WIRRAL will remember the victims of the Thetis submarine tragedy this weekend, 70 years after it sank with the loss of 99 lives.

Tragedy struck just a few hours after the Thetis left Cammell Laird on June 1, 1939 for its sea trials with 103 people on board – twice the number she was designed to carry.

Two compartments in the vessel took on water after an inner torpedo door was opened, leaving the men on board trapped and oxygen running out, just 38 miles from shore.

Only four people managed to escape.

Over 200 people, two travelling from Australia, are expected to attend a private service marking the anniversary at Birkenhead Priory on Sunday.

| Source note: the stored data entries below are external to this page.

-- sum over rows equals sum over columns (double-count swap)
lemma swap_sum (pa qb : Int → Bool) (rc : Int → Int → Bool) (pfx rest : List Int) :
    (rest.map (fun z => if qb z then icnt (fun x => pa x && rc x z) pfx else 0)).sum
    = (pfx.map (fun x => if pa x then icnt (fun z => qb z && rc x z) rest else 0)).sum := by
  induction pfx with
  | nil => simp [icnt]
  | cons x pfx ih =>
    have hrow : (rest.map (fun z => if qb z then (if (pa x && rc x z : Bool) then (1:Int) else 0) else 0)).sum
        = if pa x then icnt (fun z => qb z && rc x z) rest else 0 := by
      cases hpa : pa x with
      | false => simp only [hpa, Bool.false_and, if_false]; simp
      | true => simp only [hpa, Bool.true_and, if_true]; exact row_sum qb (fun z => rc x z) rest
    calc (rest.map (fun z => if qb z then icnt (fun x' => pa x' && rc x' z) (x :: pfx) else 0)).sum
        = (rest.map (fun z =>
            (if qb z then (if (pa x && rc x z : Bool) then (1:Int) else 0) else 0) +
            (if qb z then icnt (fun x' => pa x' && rc x' z) pfx else 0))).sum := by
          apply congrArg List.sum
          apply List.map_congr_left
          intro z _
          by_cases hq : qb z = true <;> simp [hq, icnt]
      _ = (rest.map (fun z => if qb z then (if (pa x && rc x z : Bool) then (1:Int) else 0) else 0)).sum
          + (rest.map (fun z => if qb z then icnt (fun x' => pa x' && rc x' z) pfx else 0)).sum := by
          rw [← List.sum_map_add]
      _ = _ := by rw [hrow, ih]; simp

lemma specLoop_eq (a b c : Int) : ∀ (rest pfx : List Int),
    specLoop a b c pfx rest
    = (pfx.map (fun x => pairSum a b c x rest)).sum + tripleSum a b c rest := by
  intro rest
  induction rest with
  | nil =>
    intro pfx
    have : (pfx.map (fun x => pairSum a b c x [])).sum = 0 := by
      induction pfx with
      | nil => simp
      | cons x pfx ih => simp [pairSum, ih]
    simp [specLoop, tripleSum, this]
  | cons y rest ih =>
    intro pfx
    have hswap := swap_sum (fun x => decide (|x - y| ≤ a)) (fun z => decide (|y - z| ≤ b))
      (fun x z => decide (|x - z| ≤ c)) pfx rest
    have hps : ∀ x : Int, pairSum a b c x (y :: rest)
        = (if (decide (|x - y| ≤ a) : Bool) then icnt (fun z => decide (|y - z| ≤ b) && decide (|x - z| ≤ c)) rest else 0)
          + pairSum a b c x rest := by
      intro x
      show (if |x - y| > a then 0 else _) + _ = _
      congr 1
      by_cases h : |x - y| > a
      · simp [h, not_le.mpr h]
      · simp [h, not_lt.mp h]
    have hmapsplit : (pfx.map (fun x => pairSum a b c x (y :: rest))).sum
        = (pfx.map (fun x => if (decide (|x - y| ≤ a) : Bool) then icnt (fun z => decide (|y - z| ≤ b) && decide (|x - z| ≤ c)) rest else 0)).sum
          + (pfx.map (fun x => pairSum a b c x rest)).sum := by
      rw [← List.sum_map_add]
      apply congrArg List.sum
      apply List.map_congr_left
      intro x _
      exact hps x
    show contrib a b c pfx y rest + specLoop a b c (pfx ++ [y]) rest = _
    rw [ih (pfx ++ [y])]
    show (rest.map (fun z => if |y - z| ≤ b then icnt (fun x => decide (|x - y| ≤ a) && decide (|x - z| ≤ c)) pfx else 0)).sum + _ = _
    have hc : (rest.map (fun z => if |y - z| ≤ b then icnt (fun x => decide (|x - y| ≤ a) && decide (|x - z| ≤ c)) pfx else 0)).sum
        = (rest.map (fun z => if (decide (|y - z| ≤ b) : Bool) then icnt (fun x => decide (|x - y| ≤ a) && decide (|x - z| ≤ c)) pfx else 0)).sum := by
      apply congrArg List.sum; apply List.map_congr_left; intro z _; by_cases h : |y - z| ≤ b <;> simp [h]
    rw [hc, hswap]
    have : ((pfx ++ [y]).map (fun x => pairSum a b c x rest)).sum
        = (pfx.map (fun x => pairSum a b c x rest)).sum + pairSum a b c y rest := by simp
    rw [this, hmapsplit]
    simp only [tripleSum]
    ring

-- ===== B side =====
lemma foldl_count (b c u v : Int) : ∀ (xs : List Int) (cnt : Int),
    xs.foldl (fun cnt z => if |v - z| ≤ b ∧ |u - z| ≤ c then cnt + 1 else cnt) cnt
    = cnt + icnt (fun z => decide (|v - z| ≤ b) && decide (|u - z| ≤ c)) xs := by
  intro xs
  induction xs with
  | nil => intro cnt; simp [icnt]
  | cons z xs ih =>
    intro cnt
    simp only [List.foldl_cons, icnt, ih]
    by_cases h1 : |v - z| ≤ b <;> by_cases h2 : |u - z| ≤ c <;> simp [h1, h2] <;> ring

lemma drop_succ_append (pfx rest : List Int) (y : Int) :
    (pfx ++ y :: rest).drop (pfx.length + 1) = rest := by
  have h : pfx ++ y :: rest = (pfx ++ [y]) ++ rest := by simp
  rw [h]
  have hl : (pfx ++ [y]).length = pfx.length + 1 := by simp
  rw [← hl, List.drop_left]

lemma getD_append_length (pfx rest : List Int) (y : Int) :
    (pfx ++ y :: rest).getD pfx.length 0 = y := by
  simp [List.getD, List.getElem?_append_right (Nat.le_refl pfx.length)]

lemma B_jloop (arr : List Int) (a b c u : Int) : ∀ (rest pfx : List Int) (cnt : Int),
    arr = pfx ++ rest →
    (PySem.List.pyRange ((pfx.length : Int)) ((arr.length : Int)) 1).foldl
      (fun cnt j =>
        if |u - PySem.List.pyGetD arr j 0| > a then cnt
        else (PySem.List.pyRange (j + 1) ((arr.length : Int)) 1).foldl
          (fun cnt k =>
            if |PySem.List.pyGetD arr j 0 - PySem.List.pyGetD arr k 0| ≤ b ∧
               |u - PySem.List.pyGetD arr k 0| ≤ c then cnt + 1 else cnt) cnt) cnt
    = cnt + pairSum a b c u rest := by
  intro rest
  induction rest with
  | nil =>
    intro pfx cnt harr
    have hl : (pfx.length : Int) = (arr.length : Int) := by rw [harr]; simp
    rw [hl, PySem.List.pyRange_one_eq_nil (le_refl _)]
    simp [pairSum]
  | cons y rest ih =>
    intro pfx cnt harr
    have hlt : (pfx.length : Int) < (arr.length : Int) := by rw [harr]; simp
    rw [PySem.List.pyRange_one_cons hlt]
    simp only [List.foldl_cons]
    have hy : PySem.List.pyGetD arr ((pfx.length : Int)) 0 = y := by
      rw [PySem.List.pyGetD_natCast, harr, getD_append_length]
    rw [hy]
    have hk : ∀ cnt0 : Int, (PySem.List.pyRange ((pfx.length : Int) + 1) ((arr.length : Int)) 1).foldl
        (fun cnt k =>
          if |y - PySem.List.pyGetD arr k 0| ≤ b ∧ |u - PySem.List.pyGetD arr k 0| ≤ c then cnt + 1
          else cnt) cnt0
        = cnt0 + icnt (fun z => decide (|y - z| ≤ b) && decide (|u - z| ≤ c)) rest := by
      intro cnt0
      rw [PySem.List.foldl_pyRange_pyGetD' arr 0
        (fun cnt z => if |y - z| ≤ b ∧ |u - z| ≤ c then cnt + 1 else cnt) cnt0 (by positivity)]
      have hdrop : arr.drop ((pfx.length : Int) + 1).toNat = rest := by
        have : ((pfx.length : Int) + 1).toNat = pfx.length + 1 := by omega
        rw [this, harr, drop_succ_append]
      rw [hdrop, foldl_count]
    have hcast : (pfx.length : Int) + 1 = (((pfx ++ [y]).length : Nat) : Int) := by simp
    have harr' : arr = (pfx ++ [y]) ++ rest := by simp [harr]
    by_cases hcond : |u - y| > a
    · rw [if_pos hcond, hcast, ih (pfx ++ [y]) cnt harr']
      simp [pairSum, hcond]
    · rw [if_neg hcond, hk cnt, hcast, ih (pfx ++ [y]) _ harr']
      simp only [pairSum]
      rw [if_neg hcond]
      ring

Harry McLeish, who worked at Cammell Laird for 45 years and started his working life on the Thetis, will be at Fort Perch Rock, New Brighton on Saturday at 7pm to re-dedicate its HMS Thetis exhibition after a refurbishment.

At 7.30pm Derek Arnold, the son of the last man to escape from Thetis, will be giving a free talk, repeated on Monday at 7.30pm.

Derek Arnold’s father, leading stoker Walter Arnold, was 27 at the time of the tragedy.

Mr Arnold, 71, from Bebington, said: “It is one of thousands of shipping disasters but the Thetis was so close to home and it remains the Royal Navy’s worst peace time submarine disaster.”

The inrush of water caused the bow of the submarine to sink to the seabed.

The crew dumped 60 tonnes of drinking water and fuel-oil, allowing the Thetis to rise to the surface stern first.

A wire hawser was strung around the submarine and held in place by a salvage ship but it snapped, leaving Thetis to plunge to the bottom of the sea. Bodies remained inside for months before it was salvaged.

Only 69 of the crew were sailors, with the rest mainly engineers from Cammell Laird, observers and two catering staff.

Steve Maddox, chief executive of Wirral Council, said: “People talked about the tragedy as it unfolded as, for three days, the men waited for rescue that never came. This anniversary is particularly poignant as we are aware that as the years progress, there are less and less families around who remember the men who died, or who are able to make the journey.”